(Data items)
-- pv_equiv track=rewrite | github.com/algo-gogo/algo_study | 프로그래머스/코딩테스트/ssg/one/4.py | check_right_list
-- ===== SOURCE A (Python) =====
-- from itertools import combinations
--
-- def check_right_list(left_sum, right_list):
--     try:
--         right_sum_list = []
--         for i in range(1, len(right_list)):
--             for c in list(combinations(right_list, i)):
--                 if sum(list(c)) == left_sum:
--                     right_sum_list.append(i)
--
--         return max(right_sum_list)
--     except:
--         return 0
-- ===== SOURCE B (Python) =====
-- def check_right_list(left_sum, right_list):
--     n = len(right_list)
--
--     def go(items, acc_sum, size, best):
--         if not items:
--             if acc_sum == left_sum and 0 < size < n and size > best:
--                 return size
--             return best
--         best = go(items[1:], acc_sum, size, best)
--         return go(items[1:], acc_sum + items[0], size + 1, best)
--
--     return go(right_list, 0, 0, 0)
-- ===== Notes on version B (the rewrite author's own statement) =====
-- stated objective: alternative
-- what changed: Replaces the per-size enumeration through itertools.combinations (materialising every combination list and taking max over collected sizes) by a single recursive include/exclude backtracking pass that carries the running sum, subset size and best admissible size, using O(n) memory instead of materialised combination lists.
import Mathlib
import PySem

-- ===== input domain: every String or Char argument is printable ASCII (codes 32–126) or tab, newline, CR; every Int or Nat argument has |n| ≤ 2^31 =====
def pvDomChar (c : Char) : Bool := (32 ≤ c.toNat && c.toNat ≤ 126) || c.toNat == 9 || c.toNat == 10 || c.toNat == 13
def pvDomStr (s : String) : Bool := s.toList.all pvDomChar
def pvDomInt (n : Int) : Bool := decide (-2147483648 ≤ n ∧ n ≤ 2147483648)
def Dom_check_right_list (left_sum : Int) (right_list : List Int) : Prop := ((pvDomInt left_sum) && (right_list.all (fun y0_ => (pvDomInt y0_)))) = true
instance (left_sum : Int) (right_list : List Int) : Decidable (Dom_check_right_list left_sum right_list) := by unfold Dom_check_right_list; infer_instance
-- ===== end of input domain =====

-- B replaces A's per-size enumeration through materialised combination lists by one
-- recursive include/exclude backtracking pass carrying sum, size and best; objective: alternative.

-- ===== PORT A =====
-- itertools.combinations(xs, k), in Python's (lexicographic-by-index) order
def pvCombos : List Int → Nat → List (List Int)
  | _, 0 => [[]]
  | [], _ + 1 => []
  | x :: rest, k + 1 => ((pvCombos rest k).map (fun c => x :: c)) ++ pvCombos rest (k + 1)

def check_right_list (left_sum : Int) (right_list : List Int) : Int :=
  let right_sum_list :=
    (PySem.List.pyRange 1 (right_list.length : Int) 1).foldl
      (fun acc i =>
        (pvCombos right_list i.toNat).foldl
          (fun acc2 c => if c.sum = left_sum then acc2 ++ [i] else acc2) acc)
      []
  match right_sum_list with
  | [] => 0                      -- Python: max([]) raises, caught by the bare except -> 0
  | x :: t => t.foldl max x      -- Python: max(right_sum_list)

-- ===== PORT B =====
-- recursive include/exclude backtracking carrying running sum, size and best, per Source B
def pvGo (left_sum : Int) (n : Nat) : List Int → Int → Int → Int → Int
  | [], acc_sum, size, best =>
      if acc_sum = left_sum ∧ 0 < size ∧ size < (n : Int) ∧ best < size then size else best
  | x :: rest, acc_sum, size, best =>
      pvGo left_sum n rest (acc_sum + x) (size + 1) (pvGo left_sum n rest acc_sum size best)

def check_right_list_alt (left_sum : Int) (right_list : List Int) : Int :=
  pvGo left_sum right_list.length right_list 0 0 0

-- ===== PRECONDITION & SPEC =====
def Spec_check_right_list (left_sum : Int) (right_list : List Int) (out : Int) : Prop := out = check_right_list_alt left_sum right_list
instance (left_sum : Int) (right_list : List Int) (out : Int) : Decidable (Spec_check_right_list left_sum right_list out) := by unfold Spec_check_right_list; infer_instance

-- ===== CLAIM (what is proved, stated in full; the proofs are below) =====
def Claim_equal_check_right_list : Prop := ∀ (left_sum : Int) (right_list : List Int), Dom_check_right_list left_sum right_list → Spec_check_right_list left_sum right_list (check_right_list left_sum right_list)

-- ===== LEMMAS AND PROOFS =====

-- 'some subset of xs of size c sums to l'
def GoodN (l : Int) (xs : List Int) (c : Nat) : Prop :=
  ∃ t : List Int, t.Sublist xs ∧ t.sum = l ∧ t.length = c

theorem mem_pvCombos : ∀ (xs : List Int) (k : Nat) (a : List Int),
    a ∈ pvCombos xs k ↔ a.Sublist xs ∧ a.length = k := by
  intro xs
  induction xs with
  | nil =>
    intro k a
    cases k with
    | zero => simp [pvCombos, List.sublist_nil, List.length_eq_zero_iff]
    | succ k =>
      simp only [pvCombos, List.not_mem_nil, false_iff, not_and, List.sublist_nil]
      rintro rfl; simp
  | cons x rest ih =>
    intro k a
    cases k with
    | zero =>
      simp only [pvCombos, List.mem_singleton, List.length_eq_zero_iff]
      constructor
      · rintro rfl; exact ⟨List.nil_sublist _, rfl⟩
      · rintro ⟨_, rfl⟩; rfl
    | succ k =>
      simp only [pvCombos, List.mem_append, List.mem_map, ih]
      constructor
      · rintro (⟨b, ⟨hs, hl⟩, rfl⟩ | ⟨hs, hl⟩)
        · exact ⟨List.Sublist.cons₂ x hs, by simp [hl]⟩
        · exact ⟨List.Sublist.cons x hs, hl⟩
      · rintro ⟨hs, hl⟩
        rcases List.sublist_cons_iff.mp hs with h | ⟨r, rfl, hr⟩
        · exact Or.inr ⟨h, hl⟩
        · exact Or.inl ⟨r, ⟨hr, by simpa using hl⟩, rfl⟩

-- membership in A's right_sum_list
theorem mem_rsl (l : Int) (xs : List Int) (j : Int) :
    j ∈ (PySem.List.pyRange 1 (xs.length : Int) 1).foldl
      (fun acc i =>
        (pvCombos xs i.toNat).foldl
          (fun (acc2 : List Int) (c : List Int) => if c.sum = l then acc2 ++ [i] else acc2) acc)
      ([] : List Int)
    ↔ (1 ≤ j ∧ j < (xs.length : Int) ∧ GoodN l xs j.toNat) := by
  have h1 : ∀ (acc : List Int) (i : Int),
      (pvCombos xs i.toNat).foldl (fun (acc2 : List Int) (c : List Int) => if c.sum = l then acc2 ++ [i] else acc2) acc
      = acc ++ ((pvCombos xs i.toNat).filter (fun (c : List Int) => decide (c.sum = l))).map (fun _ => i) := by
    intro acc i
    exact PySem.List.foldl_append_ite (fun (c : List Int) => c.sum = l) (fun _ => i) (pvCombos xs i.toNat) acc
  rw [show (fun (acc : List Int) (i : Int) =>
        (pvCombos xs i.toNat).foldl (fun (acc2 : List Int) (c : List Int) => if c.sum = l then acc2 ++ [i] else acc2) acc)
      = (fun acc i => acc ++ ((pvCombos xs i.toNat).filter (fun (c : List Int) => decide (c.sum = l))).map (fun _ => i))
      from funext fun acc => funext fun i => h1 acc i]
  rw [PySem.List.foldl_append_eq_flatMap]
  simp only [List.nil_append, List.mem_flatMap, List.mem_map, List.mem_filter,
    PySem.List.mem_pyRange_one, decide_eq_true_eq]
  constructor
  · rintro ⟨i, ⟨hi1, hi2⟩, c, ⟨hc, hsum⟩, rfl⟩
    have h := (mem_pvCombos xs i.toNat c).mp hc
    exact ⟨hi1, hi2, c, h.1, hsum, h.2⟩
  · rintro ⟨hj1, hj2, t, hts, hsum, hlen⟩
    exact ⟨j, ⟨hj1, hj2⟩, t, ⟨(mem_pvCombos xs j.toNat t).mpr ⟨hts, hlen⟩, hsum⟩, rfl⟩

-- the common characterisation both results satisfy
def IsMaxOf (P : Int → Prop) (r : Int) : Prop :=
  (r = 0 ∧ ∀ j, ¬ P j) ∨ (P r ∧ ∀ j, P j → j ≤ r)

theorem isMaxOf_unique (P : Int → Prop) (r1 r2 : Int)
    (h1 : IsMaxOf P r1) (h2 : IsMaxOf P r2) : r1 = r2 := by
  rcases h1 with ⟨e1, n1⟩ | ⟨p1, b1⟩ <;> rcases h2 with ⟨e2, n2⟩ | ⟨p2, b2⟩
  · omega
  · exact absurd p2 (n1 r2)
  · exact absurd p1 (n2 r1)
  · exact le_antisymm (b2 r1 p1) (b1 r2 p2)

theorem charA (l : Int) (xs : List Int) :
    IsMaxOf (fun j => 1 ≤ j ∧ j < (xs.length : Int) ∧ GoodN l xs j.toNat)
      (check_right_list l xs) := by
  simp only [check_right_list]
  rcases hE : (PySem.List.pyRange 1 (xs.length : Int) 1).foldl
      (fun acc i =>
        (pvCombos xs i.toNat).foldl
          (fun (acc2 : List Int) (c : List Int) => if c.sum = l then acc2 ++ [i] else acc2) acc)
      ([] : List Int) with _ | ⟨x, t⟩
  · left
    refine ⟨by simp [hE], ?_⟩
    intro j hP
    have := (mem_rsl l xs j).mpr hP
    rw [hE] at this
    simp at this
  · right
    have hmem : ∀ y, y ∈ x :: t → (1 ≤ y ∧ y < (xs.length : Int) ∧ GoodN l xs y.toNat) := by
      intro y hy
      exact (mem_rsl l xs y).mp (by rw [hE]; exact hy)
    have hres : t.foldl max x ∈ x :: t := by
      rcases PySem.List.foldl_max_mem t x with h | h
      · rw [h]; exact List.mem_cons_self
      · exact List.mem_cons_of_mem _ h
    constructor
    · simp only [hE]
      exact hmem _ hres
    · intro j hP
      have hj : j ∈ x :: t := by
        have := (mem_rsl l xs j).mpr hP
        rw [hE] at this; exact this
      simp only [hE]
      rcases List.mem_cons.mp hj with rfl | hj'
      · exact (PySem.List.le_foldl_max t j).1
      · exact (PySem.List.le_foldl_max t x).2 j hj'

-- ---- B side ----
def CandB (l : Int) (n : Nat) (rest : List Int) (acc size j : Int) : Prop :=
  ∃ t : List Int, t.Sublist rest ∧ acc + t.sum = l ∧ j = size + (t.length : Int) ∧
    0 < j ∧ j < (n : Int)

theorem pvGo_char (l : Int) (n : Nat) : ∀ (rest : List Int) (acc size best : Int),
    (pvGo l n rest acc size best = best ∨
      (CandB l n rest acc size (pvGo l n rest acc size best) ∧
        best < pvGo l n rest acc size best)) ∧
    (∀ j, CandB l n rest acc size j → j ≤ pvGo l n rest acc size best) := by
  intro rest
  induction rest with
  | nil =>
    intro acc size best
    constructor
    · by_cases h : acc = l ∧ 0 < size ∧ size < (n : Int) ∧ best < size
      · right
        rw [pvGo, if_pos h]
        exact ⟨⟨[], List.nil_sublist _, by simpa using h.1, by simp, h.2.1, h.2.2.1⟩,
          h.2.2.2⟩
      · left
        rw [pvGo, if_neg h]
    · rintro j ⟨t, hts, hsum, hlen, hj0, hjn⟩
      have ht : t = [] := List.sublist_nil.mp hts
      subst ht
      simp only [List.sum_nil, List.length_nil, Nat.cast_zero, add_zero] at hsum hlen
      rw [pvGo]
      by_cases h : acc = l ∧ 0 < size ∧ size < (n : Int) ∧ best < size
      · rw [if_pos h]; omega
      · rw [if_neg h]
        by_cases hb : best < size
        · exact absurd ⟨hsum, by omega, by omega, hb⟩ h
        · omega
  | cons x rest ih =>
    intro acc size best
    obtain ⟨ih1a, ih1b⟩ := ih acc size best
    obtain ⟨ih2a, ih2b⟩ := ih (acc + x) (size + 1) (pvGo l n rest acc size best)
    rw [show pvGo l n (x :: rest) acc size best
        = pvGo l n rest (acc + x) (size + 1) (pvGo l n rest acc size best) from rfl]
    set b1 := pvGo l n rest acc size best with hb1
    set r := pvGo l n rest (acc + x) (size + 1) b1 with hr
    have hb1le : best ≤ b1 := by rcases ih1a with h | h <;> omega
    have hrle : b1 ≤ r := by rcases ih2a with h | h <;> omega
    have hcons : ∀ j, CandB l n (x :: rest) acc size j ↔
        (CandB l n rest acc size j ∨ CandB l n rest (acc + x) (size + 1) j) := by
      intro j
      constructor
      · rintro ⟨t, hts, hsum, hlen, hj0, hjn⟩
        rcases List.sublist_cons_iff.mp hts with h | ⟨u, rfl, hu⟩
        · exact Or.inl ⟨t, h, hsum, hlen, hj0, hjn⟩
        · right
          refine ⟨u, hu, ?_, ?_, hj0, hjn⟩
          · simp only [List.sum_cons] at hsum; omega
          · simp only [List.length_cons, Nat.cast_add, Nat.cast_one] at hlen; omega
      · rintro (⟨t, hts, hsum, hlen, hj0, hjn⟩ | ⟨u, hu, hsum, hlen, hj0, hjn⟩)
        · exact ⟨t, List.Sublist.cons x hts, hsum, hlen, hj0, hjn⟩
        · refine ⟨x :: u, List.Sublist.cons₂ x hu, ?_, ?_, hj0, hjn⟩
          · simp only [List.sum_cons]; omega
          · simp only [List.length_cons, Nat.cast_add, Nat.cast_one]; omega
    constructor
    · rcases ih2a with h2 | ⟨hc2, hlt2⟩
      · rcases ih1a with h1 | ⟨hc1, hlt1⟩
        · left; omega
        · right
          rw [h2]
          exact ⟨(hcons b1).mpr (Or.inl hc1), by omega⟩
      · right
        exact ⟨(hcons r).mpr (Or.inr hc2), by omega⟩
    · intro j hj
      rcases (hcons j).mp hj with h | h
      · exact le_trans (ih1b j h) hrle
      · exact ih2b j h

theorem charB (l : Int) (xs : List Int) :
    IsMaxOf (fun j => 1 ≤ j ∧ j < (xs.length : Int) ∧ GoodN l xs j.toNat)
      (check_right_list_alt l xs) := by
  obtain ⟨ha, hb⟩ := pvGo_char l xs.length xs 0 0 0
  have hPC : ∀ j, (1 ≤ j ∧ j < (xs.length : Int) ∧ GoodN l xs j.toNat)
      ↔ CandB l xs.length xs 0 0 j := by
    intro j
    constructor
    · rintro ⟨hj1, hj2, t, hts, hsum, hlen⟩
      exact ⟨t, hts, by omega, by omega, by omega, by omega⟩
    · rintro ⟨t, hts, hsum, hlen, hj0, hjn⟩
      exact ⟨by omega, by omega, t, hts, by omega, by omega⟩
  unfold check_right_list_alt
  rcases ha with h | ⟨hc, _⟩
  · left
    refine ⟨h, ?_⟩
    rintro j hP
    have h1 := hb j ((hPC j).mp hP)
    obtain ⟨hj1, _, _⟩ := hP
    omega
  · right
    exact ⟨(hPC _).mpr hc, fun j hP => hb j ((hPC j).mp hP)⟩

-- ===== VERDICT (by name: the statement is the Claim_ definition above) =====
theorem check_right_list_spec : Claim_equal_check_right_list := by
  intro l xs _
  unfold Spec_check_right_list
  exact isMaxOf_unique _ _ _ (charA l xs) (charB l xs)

# Goal of the exercise
With "rewrite" as the word to match, copy each line of the records that has it.

# Exercise answer
-- pv_equiv track=rewrite | github.com/algo-gogo/algo_study | 프로그래머스/코딩테스트/ssg/one/4.py | check_right_list
-- ===== Notes on version B (the rewrite author's own statement) =====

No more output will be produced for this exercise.